TASK STATEMENT: Copy out each line below containing "Prop".

PROVIDED RECORDS:
::::::::::
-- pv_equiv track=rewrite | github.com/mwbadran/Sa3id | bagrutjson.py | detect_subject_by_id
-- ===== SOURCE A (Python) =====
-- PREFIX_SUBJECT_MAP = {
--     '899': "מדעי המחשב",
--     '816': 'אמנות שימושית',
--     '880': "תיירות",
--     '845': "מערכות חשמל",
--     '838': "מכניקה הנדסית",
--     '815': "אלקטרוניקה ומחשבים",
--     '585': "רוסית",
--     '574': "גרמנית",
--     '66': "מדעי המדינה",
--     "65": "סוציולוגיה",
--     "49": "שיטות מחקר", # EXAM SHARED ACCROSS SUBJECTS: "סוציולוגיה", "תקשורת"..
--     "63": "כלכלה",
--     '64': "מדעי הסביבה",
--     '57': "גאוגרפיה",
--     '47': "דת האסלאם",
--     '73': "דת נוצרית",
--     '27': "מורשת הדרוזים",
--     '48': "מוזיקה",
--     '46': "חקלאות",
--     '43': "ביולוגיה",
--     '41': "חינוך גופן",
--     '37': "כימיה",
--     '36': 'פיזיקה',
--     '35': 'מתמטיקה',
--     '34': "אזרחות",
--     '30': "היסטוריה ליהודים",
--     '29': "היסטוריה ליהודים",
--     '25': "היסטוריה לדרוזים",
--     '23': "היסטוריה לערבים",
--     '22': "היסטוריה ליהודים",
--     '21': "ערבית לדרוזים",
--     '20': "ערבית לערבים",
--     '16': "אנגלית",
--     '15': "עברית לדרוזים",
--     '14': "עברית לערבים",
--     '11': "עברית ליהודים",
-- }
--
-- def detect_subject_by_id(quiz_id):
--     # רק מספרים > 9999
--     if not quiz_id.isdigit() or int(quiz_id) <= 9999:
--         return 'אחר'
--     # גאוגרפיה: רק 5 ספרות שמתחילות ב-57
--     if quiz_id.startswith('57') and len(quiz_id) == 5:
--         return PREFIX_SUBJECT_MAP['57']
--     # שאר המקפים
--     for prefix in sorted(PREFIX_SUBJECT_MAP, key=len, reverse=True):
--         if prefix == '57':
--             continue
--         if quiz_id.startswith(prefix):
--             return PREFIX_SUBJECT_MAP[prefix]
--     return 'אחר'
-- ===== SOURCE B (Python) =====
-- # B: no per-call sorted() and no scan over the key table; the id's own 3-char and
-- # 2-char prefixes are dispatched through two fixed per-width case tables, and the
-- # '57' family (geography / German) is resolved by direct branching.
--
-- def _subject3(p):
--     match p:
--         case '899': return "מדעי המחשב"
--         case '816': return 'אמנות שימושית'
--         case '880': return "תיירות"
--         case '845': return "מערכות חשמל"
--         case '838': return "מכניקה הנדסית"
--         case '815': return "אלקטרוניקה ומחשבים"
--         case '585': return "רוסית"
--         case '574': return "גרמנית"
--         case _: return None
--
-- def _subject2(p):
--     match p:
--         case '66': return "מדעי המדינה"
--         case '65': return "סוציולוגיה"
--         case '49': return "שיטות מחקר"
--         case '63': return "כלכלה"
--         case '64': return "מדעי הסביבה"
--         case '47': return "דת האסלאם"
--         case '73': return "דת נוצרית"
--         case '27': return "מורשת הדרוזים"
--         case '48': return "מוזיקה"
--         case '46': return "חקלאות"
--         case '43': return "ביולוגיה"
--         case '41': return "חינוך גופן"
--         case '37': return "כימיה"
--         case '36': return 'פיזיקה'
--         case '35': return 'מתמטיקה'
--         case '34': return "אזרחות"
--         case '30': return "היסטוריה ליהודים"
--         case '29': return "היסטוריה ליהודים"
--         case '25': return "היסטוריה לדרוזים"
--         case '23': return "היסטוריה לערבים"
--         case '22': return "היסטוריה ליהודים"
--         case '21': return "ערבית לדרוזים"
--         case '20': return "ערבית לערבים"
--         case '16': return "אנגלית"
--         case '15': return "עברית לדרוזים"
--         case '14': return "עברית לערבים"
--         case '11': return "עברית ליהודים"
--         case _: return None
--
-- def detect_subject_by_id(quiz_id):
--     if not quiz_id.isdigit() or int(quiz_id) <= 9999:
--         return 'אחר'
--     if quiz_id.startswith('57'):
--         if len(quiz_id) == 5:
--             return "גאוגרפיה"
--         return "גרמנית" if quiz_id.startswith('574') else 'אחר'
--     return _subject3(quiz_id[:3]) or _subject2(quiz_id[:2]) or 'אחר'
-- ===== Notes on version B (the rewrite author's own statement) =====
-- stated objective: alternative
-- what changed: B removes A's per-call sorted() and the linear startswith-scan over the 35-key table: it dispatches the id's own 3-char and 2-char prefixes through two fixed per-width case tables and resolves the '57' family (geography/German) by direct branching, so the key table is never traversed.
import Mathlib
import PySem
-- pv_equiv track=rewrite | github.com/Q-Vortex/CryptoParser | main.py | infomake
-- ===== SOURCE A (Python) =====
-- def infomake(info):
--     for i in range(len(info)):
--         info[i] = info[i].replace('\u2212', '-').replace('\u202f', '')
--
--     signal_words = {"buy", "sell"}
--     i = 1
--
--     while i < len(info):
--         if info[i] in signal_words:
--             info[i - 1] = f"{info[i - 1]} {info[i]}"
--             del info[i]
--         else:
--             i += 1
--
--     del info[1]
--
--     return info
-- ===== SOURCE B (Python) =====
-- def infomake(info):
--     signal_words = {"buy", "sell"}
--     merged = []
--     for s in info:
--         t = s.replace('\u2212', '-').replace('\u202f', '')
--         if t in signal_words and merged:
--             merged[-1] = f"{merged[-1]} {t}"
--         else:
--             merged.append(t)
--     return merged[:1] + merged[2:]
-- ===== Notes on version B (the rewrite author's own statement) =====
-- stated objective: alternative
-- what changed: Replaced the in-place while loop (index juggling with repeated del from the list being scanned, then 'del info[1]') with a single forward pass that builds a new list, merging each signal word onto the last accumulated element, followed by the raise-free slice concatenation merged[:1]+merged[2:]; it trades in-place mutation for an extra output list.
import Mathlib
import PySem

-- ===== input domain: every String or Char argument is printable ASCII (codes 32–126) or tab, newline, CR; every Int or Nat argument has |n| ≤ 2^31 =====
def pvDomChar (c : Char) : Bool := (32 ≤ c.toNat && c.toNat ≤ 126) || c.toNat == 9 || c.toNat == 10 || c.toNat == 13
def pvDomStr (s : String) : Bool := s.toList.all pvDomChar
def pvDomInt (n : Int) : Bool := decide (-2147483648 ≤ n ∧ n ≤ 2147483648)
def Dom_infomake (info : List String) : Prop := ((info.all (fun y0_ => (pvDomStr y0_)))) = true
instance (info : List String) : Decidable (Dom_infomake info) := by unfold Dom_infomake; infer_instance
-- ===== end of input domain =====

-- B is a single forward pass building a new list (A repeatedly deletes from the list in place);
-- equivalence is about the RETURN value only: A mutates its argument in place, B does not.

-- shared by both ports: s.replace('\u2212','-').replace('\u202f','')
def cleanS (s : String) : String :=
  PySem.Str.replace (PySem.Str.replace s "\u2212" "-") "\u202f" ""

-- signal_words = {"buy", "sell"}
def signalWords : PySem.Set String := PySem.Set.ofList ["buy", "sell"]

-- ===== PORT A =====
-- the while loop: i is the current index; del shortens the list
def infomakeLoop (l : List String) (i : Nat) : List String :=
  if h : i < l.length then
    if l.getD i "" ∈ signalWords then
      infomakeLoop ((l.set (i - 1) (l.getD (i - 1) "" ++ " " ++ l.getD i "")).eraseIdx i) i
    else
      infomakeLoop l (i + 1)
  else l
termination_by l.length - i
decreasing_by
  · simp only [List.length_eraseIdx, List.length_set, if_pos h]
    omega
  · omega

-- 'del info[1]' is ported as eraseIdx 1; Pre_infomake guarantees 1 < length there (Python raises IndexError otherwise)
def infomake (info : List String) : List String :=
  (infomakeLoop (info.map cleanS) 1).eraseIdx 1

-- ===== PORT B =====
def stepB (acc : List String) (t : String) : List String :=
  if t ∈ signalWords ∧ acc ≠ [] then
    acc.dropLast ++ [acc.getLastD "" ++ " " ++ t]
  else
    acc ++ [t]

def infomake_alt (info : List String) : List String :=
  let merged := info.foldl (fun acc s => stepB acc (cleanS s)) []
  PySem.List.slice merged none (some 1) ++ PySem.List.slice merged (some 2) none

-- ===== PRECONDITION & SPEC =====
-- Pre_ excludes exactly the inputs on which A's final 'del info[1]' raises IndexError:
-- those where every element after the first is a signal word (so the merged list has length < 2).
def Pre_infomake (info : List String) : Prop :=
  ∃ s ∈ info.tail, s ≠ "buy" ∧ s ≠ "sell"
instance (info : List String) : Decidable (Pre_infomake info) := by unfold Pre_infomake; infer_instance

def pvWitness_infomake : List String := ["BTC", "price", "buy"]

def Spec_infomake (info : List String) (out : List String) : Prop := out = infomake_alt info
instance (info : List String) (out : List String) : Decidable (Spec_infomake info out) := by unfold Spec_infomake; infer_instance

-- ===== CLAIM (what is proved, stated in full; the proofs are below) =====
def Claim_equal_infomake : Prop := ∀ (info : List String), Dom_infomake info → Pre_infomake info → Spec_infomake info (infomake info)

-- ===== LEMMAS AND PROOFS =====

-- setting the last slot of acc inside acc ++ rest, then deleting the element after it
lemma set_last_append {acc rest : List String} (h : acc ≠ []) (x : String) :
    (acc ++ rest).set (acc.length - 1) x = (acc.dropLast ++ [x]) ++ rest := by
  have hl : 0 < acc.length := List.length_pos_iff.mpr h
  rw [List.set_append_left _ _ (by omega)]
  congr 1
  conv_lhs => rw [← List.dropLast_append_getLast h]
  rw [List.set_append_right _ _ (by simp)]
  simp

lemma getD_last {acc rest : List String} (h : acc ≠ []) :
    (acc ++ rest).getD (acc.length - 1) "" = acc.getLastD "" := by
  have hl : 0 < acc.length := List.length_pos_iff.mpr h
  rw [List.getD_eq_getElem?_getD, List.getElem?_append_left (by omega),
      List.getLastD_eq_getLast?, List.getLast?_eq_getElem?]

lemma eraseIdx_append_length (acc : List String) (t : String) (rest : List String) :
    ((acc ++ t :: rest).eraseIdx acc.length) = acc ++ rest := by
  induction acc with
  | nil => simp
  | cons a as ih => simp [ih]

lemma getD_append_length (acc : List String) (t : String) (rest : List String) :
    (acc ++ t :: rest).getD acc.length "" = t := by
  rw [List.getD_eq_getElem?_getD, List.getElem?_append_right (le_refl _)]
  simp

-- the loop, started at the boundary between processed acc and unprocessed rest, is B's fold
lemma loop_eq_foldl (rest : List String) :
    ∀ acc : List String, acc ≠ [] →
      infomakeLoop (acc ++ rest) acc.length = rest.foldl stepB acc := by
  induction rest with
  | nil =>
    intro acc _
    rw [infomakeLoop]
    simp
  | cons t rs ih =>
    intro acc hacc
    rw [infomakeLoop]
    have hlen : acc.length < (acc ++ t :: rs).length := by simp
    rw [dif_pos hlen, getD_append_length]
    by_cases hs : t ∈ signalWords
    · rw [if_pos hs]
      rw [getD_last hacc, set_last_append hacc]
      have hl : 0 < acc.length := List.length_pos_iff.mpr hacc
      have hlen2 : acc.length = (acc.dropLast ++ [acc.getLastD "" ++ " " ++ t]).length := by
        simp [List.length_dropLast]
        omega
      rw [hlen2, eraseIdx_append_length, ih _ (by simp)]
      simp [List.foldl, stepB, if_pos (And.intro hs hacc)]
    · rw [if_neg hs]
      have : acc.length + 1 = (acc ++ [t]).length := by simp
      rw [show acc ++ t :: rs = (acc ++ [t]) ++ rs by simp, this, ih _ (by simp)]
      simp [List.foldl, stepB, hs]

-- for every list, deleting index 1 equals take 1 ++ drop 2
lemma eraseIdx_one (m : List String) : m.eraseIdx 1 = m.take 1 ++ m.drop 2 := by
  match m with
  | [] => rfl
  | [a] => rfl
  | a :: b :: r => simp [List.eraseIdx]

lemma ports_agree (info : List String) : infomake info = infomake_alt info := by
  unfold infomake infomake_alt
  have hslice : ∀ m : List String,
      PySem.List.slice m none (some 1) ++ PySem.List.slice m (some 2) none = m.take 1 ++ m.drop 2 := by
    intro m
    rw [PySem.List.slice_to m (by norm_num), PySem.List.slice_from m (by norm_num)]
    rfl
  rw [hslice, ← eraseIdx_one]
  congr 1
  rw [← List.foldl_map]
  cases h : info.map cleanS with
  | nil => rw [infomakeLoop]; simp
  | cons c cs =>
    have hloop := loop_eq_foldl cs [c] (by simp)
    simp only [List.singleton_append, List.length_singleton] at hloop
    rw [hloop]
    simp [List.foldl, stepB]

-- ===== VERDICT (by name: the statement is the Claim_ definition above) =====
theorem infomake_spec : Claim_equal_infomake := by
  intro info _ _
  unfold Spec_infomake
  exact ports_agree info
::::::::::
ANSWER:
def Dom_infomake (info : List String) : Prop := ((info.all (fun y0_ => (pvDomStr y0_)))) = true
def Pre_infomake (info : List String) : Prop :=
def Spec_infomake (info : List String) (out : List String) : Prop := out = infomake_alt info
def Claim_equal_infomake : Prop := ∀ (info : List String), Dom_infomake info → Pre_infomake info → Spec_infomake info (infomake info)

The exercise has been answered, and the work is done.